Shotover Canyon Swing

The Chair

As I fell, the chair somersaulted and I lost all sense of up or down. The wind rushed past my face and before I knew it, I was being shot out over the canyon staring up at how high I had just fallen and at the beautiful blue water below me. This chair was intense but for my second jump, I wanted to try something scary. For my second jump, I picked a jump style that terrified me. It Called the pin drop.

Shotover Canyon Swing - The Chair


You stand sideways on the edge and bend down, so you are looking at the ground before jumping off. Now, let me be honest with you guys. I wasn't the bravest soul when it came to this jump. In fact, it took me about six minutes to work up the courage to take the leap. I took a deep breath and pushed past my fear and leaped. Because I was already looking at the ground, I was hit with a crazy ground rush, and another wave of adrenaline hit me.

The Pin Drop

I liked the Chair, but the Pin Drop was more of a challenge and a rush. I felt more of a reward after the Pin Drop. The guys running the Swing were classic. The jump master Morgan had a hilarious personality. He was laughing, asking me questions, and playing little jokes. It helped take my mind off of the fear, and made the whole day unforgettable.
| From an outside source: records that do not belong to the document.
-- pv_equiv track=rewrite | github.com/Czaki/napari_dashboard | src/napari_dashboard/big_query_update.py | parse_distro
-- ===== SOURCE A (Python) =====
-- def parse_distro(distro: str):
--     """Parse the distro string to get the name and version
--
--     Helper function for load_from_czi_file function
--
--     Parameters
--     ----------
--     distro: str
--         The distro string to parse. For example:
--         Ubuntu22.04jammy
--
--     Returns
--     -------
--     Tuple[str, str]
--         The distro name and version
--     """
--     for i in range(len(distro)):
--         if distro[i].isdigit():
--             distro_name = distro[:i]
--             for j in range(i, len(distro)):
--                 if distro[j].isalpha():
--                     distro_version = distro[i:j]
--                     return distro_name, distro_version
--
--     raise ValueError("No version found in distro string")
-- ===== SOURCE B (Python) =====
-- def parse_distro(distro: str):
--     """Parse the distro string to get the name and version.
--
--     Single left-to-right pass with a state machine: accumulate the name until
--     the first digit flips the state, then accumulate the version until a
--     letter ends it.
--     """
--     name, version = [], []
--     in_version = False
--     for c in distro:
--         if in_version:
--             if c.isalpha():
--                 return "".join(name), "".join(version)
--             version.append(c)
--         elif c.isdigit():
--             in_version = True
--             version.append(c)
--         else:
--             name.append(c)
--     raise ValueError("No version found in distro string")
-- ===== Notes on version B (the rewrite author's own statement) =====
-- stated objective: alternative
-- what changed: Replaces A's nested index-scans and slicing (find first digit index, then rescan from it for a letter, then slice twice) with a single left-to-right pass: a two-state machine that accumulates name characters until the first digit, then version characters until a letter, never indexing or slicing.
import Mathlib
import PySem

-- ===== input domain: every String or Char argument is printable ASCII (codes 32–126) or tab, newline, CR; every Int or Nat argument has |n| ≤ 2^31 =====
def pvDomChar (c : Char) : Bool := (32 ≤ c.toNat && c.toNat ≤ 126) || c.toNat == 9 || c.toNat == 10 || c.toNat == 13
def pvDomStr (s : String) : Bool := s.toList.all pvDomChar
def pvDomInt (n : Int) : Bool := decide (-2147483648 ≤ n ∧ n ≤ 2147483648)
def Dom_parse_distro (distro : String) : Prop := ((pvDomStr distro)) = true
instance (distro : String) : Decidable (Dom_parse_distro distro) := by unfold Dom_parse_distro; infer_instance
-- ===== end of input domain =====

-- B replaces A's nested index-scans and slicing with a single-pass two-state accumulator machine (same values; A's ValueError reproduced via Pre_).


-- ===== PORT A =====
-- inner loop: for j in range(i, len(distro)): if distro[j].isalpha(): return the slices
def pvAInner (L : List Char) (j : Nat) : Option Nat :=
  if h : j < L.length then
    if PySem.Chars.isalpha L[j] then some j else pvAInner L (j + 1)
  else none
termination_by L.length - j

-- outer loop: for i in range(len(distro)): if distro[i].isdigit(): …
def pvAOuter (L : List Char) (i : Nat) : Option (String × String) :=
  if h : i < L.length then
    if PySem.Chars.isdigit L[i] then
      match pvAInner L i with
      | some j =>
          some (String.mk (PySem.List.slice L none (some (i : Int))),       -- distro[:i]
                String.mk (PySem.List.slice L (some (i : Int)) (some (j : Int))))  -- distro[i:j]
      | none => pvAOuter L (i + 1)
    else pvAOuter L (i + 1)
  else none
termination_by L.length - i

def parse_distro (distro : String) : String × String :=
  match pvAOuter distro.toList 0 with
  | some r => r
  | none => ("", "")   -- Python raises ValueError here; Pre_parse_distro excludes these inputs

-- ===== PORT B =====
-- single pass: state false = accumulating the name, state true = accumulating the version
def pvBLoop (s : List Char) (inVersion : Bool) (name version : List Char) :
    Option (String × String) :=
  match s with
  | [] => none
  | c :: rest =>
      if inVersion then
        if PySem.Chars.isalpha c then some (String.mk name, String.mk version)
        else pvBLoop rest true name (version ++ [c])
      else
        if PySem.Chars.isdigit c then pvBLoop rest true name (version ++ [c])
        else pvBLoop rest false (name ++ [c]) version

def parse_distro_alt (distro : String) : String × String :=
  match pvBLoop distro.toList false [] [] with
  | some r => r
  | none => ("", "")   -- Python raises ValueError here; Pre_parse_distro excludes these inputs

-- ===== PRECONDITION & SPEC =====
-- Pre_ excludes exactly the inputs where A raises ValueError: strings with no letter at or
-- after the first digit (in particular strings with no digit at all).
def Pre_parse_distro (distro : String) : Prop :=
  ((distro.toList.dropWhile (fun c => !PySem.Chars.isdigit c)).any PySem.Chars.isalpha) = true
instance (distro : String) : Decidable (Pre_parse_distro distro) := by unfold Pre_parse_distro; infer_instance

def pvWitness_parse_distro : String := "Ubuntu22.04jammy"

def Spec_parse_distro (distro : String) (out : String × String) : Prop := out = parse_distro_alt distro
instance (distro : String) (out : String × String) : Decidable (Spec_parse_distro distro out) := by unfold Spec_parse_distro; infer_instance

-- ===== CLAIM (what is proved, stated in full; the proofs are below) =====
def Claim_equal_parse_distro : Prop := ∀ (distro : String), Dom_parse_distro distro → Pre_parse_distro distro → Spec_parse_distro distro (parse_distro distro)

-- ===== LEMMAS AND PROOFS =====

theorem digit_not_alpha (c : Char) (h : PySem.Chars.isdigit c = true) :
    PySem.Chars.isalpha c = false := by
  simp [PySem.Chars.isdigit, PySem.Chars.isalpha, PySem.Chars.isupper, PySem.Chars.islower,
        Char.le_def, UInt32.le_iff_toNat_le] at *
  omega

theorem pvAInner_spec (L : List Char) (j : Nat) :
    pvAInner L j =
      if (L.drop j).any PySem.Chars.isalpha then
        some (j + ((L.drop j).takeWhile (fun c => !PySem.Chars.isalpha c)).length)
      else none := by
  fun_induction pvAInner L j with
  | case1 j h ha =>
      have hd := List.drop_eq_getElem_cons h
      rw [hd, List.any_cons, List.takeWhile_cons]
      simp [ha]
  | case2 j h ha ih =>
      rw [List.drop_eq_getElem_cons h]
      simp only [List.any_cons, ha, Bool.false_or, List.takeWhile_cons, Bool.not_false,
        if_pos, ih]
      split <;> simp <;> omega
  | case3 j h =>
      rw [List.drop_eq_nil_of_le (by omega)]
      simp

theorem pvAOuter_spec (L : List Char) (i : Nat) :
    pvAOuter L i =
      if ((L.drop i).dropWhile (fun c => !PySem.Chars.isdigit c)).any PySem.Chars.isalpha then
        (let i0 := i + ((L.drop i).takeWhile (fun c => !PySem.Chars.isdigit c)).length
         let t := (((L.drop i).dropWhile (fun c => !PySem.Chars.isdigit c)).takeWhile
                     (fun c => !PySem.Chars.isalpha c)).length
         some (String.mk (L.take i0), String.mk ((L.drop i0).take t)))
      else none := by
  fun_induction pvAOuter L i with
  | case1 i h hd j hj =>
      rw [pvAInner_spec] at hj
      have hd' := List.drop_eq_getElem_cons h
      have hdw : (L.drop i).dropWhile (fun c => !PySem.Chars.isdigit c) = L.drop i := by
        rw [hd', List.dropWhile_cons]
        simp [hd]
      have htw : (L.drop i).takeWhile (fun c => !PySem.Chars.isdigit c) = [] := by
        rw [hd', List.takeWhile_cons]
        simp [hd]
      by_cases ha : (L.drop i).any PySem.Chars.isalpha = true
      · rw [if_pos ha] at hj
        injection hj with hj
        subst hj
        simp only [hdw, ha, if_pos, htw, List.length_nil, Nat.add_zero]
        rw [PySem.List.slice_to_natCast, PySem.List.slice_natCast]
        simp
      · simp [ha] at hj
  | case2 i h hd hj ih =>
      rw [pvAInner_spec] at hj
      have ha : (L.drop i).any PySem.Chars.isalpha = false := by
        by_cases ha : (L.drop i).any PySem.Chars.isalpha = true
        · simp [ha] at hj
        · simpa using ha
      have hd' := List.drop_eq_getElem_cons h
      have hdw : (L.drop i).dropWhile (fun c => !PySem.Chars.isdigit c) = L.drop i := by
        rw [hd', List.dropWhile_cons]
        simp [hd]
      have ha1 : ((L.drop (i+1)).dropWhile (fun c => !PySem.Chars.isdigit c)).any
          PySem.Chars.isalpha = false := by
        rw [List.any_eq_false] at ha ⊢
        intro x hx
        have hx1 : x ∈ L.drop (i+1) := (List.dropWhile_sublist _).subset hx
        have hx0 : x ∈ L.drop i := by rw [hd']; exact List.mem_cons_of_mem _ hx1
        exact ha x hx0
      rw [ih, if_neg (by simp [ha1]), hdw, if_neg (by simp [ha])]
  | case3 i h hd ih =>
      have hd' := List.drop_eq_getElem_cons h
      have hdw : (L.drop i).dropWhile (fun c => !PySem.Chars.isdigit c)
          = (L.drop (i+1)).dropWhile (fun c => !PySem.Chars.isdigit c) := by
        rw [hd', List.dropWhile_cons]
        simp [hd]
      have htw : (L.drop i).takeWhile (fun c => !PySem.Chars.isdigit c)
          = L[i] :: (L.drop (i+1)).takeWhile (fun c => !PySem.Chars.isdigit c) := by
        rw [hd', List.takeWhile_cons]
        simp [hd]
      rw [ih, hdw, htw]
      split
      · simp only [List.length_cons]
        have : i + (((L.drop (i+1)).takeWhile (fun c => !PySem.Chars.isdigit c)).length + 1)
            = i + 1 + ((L.drop (i+1)).takeWhile (fun c => !PySem.Chars.isdigit c)).length := by
          omega
        rw [this]
      · rfl
  | case4 i h =>
      rw [List.drop_eq_nil_of_le (by omega)]
      simp

theorem pvBLoop_true (M name v : List Char) :
    pvBLoop M true name v =
      if M.any PySem.Chars.isalpha then
        some (String.mk name, String.mk (v ++ M.takeWhile (fun c => !PySem.Chars.isalpha c)))
      else none := by
  induction M generalizing v with
  | nil => simp [pvBLoop]
  | cons c rest ih =>
      by_cases hc : PySem.Chars.isalpha c = true
      · simp [pvBLoop, hc]
      · simp [pvBLoop, hc, ih]

theorem pvBLoop_false (L name v : List Char) :
    pvBLoop L false name v =
      match L.dropWhile (fun c => !PySem.Chars.isdigit c) with
      | [] => none
      | d :: suf =>
          pvBLoop suf true (name ++ L.takeWhile (fun c => !PySem.Chars.isdigit c)) (v ++ [d]) := by
  induction L generalizing name with
  | nil => simp [pvBLoop]
  | cons c rest ih =>
      by_cases hc : PySem.Chars.isdigit c = true
      · simp [pvBLoop, hc]
      · simp only [pvBLoop, hc, Bool.false_eq_true, ih,
          List.dropWhile_cons, List.takeWhile_cons]
        simp

-- ===== VERDICT (by name: the statement is the Claim_ definition above) =====
theorem parse_distro_spec : Claim_equal_parse_distro := by
  unfold Claim_equal_parse_distro
  intro distro _ hpre
  unfold Spec_parse_distro parse_distro parse_distro_alt Pre_parse_distro at *
  set L := distro.toList with hL
  set tw := L.takeWhile (fun c => !PySem.Chars.isdigit c) with htw
  set dw := L.dropWhile (fun c => !PySem.Chars.isdigit c) with hdw
  have htake : L.take tw.length = tw := (List.prefix_iff_eq_take.mp (List.takeWhile_prefix _)).symm
  have hdrop : L.drop tw.length = dw := by
    conv_lhs => rw [(List.takeWhile_append_dropWhile (p := fun c => !PySem.Chars.isdigit c)
      (l := L)).symm]
    exact List.drop_left
  obtain ⟨d, suf, hds⟩ : ∃ d suf, dw = d :: suf := by
    cases h : dw with
    | nil => rw [h] at hpre; simp at hpre
    | cons d suf => exact ⟨d, suf, rfl⟩
  have hdd : PySem.Chars.isdigit d = true := by
    have := List.head_dropWhile_not (p := fun c => !PySem.Chars.isdigit c) (l := L)
    rw [← hdw, hds] at this
    simpa using this (by simp)
  have hda : PySem.Chars.isalpha d = false := digit_not_alpha d hdd
  have hsuf : suf.any PySem.Chars.isalpha = true := by
    rw [hds] at hpre
    simpa [hda] using hpre
  rw [pvAOuter_spec, pvBLoop_false]
  simp only [List.drop_zero, Nat.zero_add, ← htw, ← hdw, hds]
  rw [pvBLoop_true, if_pos hsuf, htake, hdrop, hds]
  have htwa : (d :: suf).takeWhile (fun c => !PySem.Chars.isalpha c)
      = d :: suf.takeWhile (fun c => !PySem.Chars.isalpha c) := by
    rw [List.takeWhile_cons]
    simp [hda]
  rw [htwa]
  simp only [List.length_cons, List.take_succ_cons, List.nil_append]
  rw [(List.prefix_iff_eq_take.mp (List.takeWhile_prefix (l := suf) (fun c => !PySem.Chars.isalpha c))).symm]
  have hcond : (d :: suf).any PySem.Chars.isalpha = true := by simp [hsuf]
  rw [if_pos hcond]
  simp
-- the body of A's inner 'for j' loop (named so the proofs can speak about it)
def pvInnerA (a : String) (b : String) (match_ : Int) (mismatch : Int) (gap_open : Int) (gap_extend : Int) (i : Int)
    (st : List (List Int) × List (List Int) × List (List Int)) (j : Int) :
    List (List Int) × List (List Int) × List (List Int) :=
  let M := st.1
  let Ix := st.2.1
  let Iy := st.2.2
  let sc : Int := if PySem.Str.pyGet? a (i - 1) == PySem.Str.pyGet? b (j - 1) then match_ else mismatch
  let M := pvSet2 M i j (max (max (pvGet2 M (i-1) (j-1)) (pvGet2 Ix (i-1) (j-1))) (pvGet2 Iy (i-1) (j-1)) + sc)
  let Ix := pvSet2 Ix i j (max (pvGet2 M (i-1) j + gap_open) (pvGet2 Ix (i-1) j + gap_extend))
  let Iy := pvSet2 Iy i j (max (pvGet2 M i (j-1) + gap_open) (pvGet2 Iy i (j-1) + gap_extend))
  (M, Ix, Iy)

-- the body of A's outer 'for i' loop
def pvOuterA (a : String) (b : String) (match_ : Int) (mismatch : Int) (gap_open : Int) (gap_extend : Int)
    (st : List (List Int) × List (List Int) × List (List Int)) (i : Int) :
    List (List Int) × List (List Int) × List (List Int) :=
  (PySem.List.pyRange 1 (PySem.Str.len b + 1) 1).foldl
    (pvInnerA a b match_ mismatch gap_open gap_extend i) st

def needleman_wunsch_affine (a : String) (b : String) (match_ : Int) (mismatch : Int) (gap_open : Int) (gap_extend : Int) : Int :=
  let n := PySem.Str.len a
  let m := PySem.Str.len b
  let NEG : Int := -(10^9)
  let M := (PySem.List.pyRange 0 (n+1) 1).map (fun _ => PySem.List.pyRepeat [NEG] (m+1))
  let Ix := (PySem.List.pyRange 0 (n+1) 1).map (fun _ => PySem.List.pyRepeat [NEG] (m+1))
  let Iy := (PySem.List.pyRange 0 (n+1) 1).map (fun _ => PySem.List.pyRepeat [NEG] (m+1))
  let M := pvSet2 M 0 0 0
  let Ix := (PySem.List.pyRange 1 (n+1) 1).foldl
    (fun Ix i => pvSet2 Ix i 0 (gap_open + (i-1) * gap_extend)) Ix
  let Iy := (PySem.List.pyRange 1 (m+1) 1).foldl
    (fun Iy j => pvSet2 Iy 0 j (gap_open + (j-1) * gap_extend)) Iy
  let st := (PySem.List.pyRange 1 (n+1) 1).foldl
    (pvOuterA a b match_ mismatch gap_open gap_extend) (M, Ix, Iy)
  max (max (pvGet2 st.1 n m) (pvGet2 st.2.1 n m)) (pvGet2 st.2.2 n m)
Shotover Canyon Swing - Pin Drop


Shotover Canyon Fox

"You can do this!" I whispered to myself as I shimmied a little further down the bright green platform. A glance quickly right and left. If I took one step it was an 185-meter drop down the sharp cliff face.

I was thrilled, excited, and terrified.

I am a pretty adventurous person by nature. However, I'm not going to lie. Sometimes I have to give myself a little pep talk to have enough bravery to take the plunge. This was one of those moments. Just a couple of hours before I was rugged up in my bed at, sleeping off a hangover from an epic night out the night before.

Now I was at Shotover Canyon about to try their newly opened Canyon Fox (a flying fox). This new adrenaline rush is the only one in the world and is called a Drop Rail. Imagine a 5 meter freefall. At the end of the fall you get snapped onto the other side of the Canyon… gulp.

The Drop Rail

There are multiple drop styles for the Drop Rail. I had chosen to run straight off the platform. I stared down it. By my estimate, it would take about four steps to get right to the edge. Ok, so I needed to take five steps, and I would be off the ledge. "Ok, now is the time”, I thought, "The adrenaline will get rid of your hangover". At this point I was willing to try anything to get rid it. I started counting down slowly. 5... 4... 3... 2... 1. My legs turned into jelly on the first step, but I kept running. Soon I was at the end of the platform falling through the air.

After a couple of seconds I then heard my rope snap on the zip cord and the next thing I knew I was soaring across the Canyon. I spun myself around to take in the beautiful views of the canyon. I took in every moment as the adrenaline coursed through my body. The Canyon Fox alone made the experience worth it, and my hangover was gone.

Shotover Canyon - so much fun


Everyone at Shotover Canyon Swing & Fox was fun, and made their customers feel welcome. They are an extremely friendly company and treat their customers right. Personally, I liked both the Canyon Fox and the Canyon Swing. I would say buy a combo ticket for both. Overall, I had a blast at Shotover Canyon. I've being thinking about it non-stop and can't wait to do it again.

Author: Stephen is currently travelling New Zealand! Check out his blog "A Backpacker's Tale here. All images are authors own apart from the header (main) image.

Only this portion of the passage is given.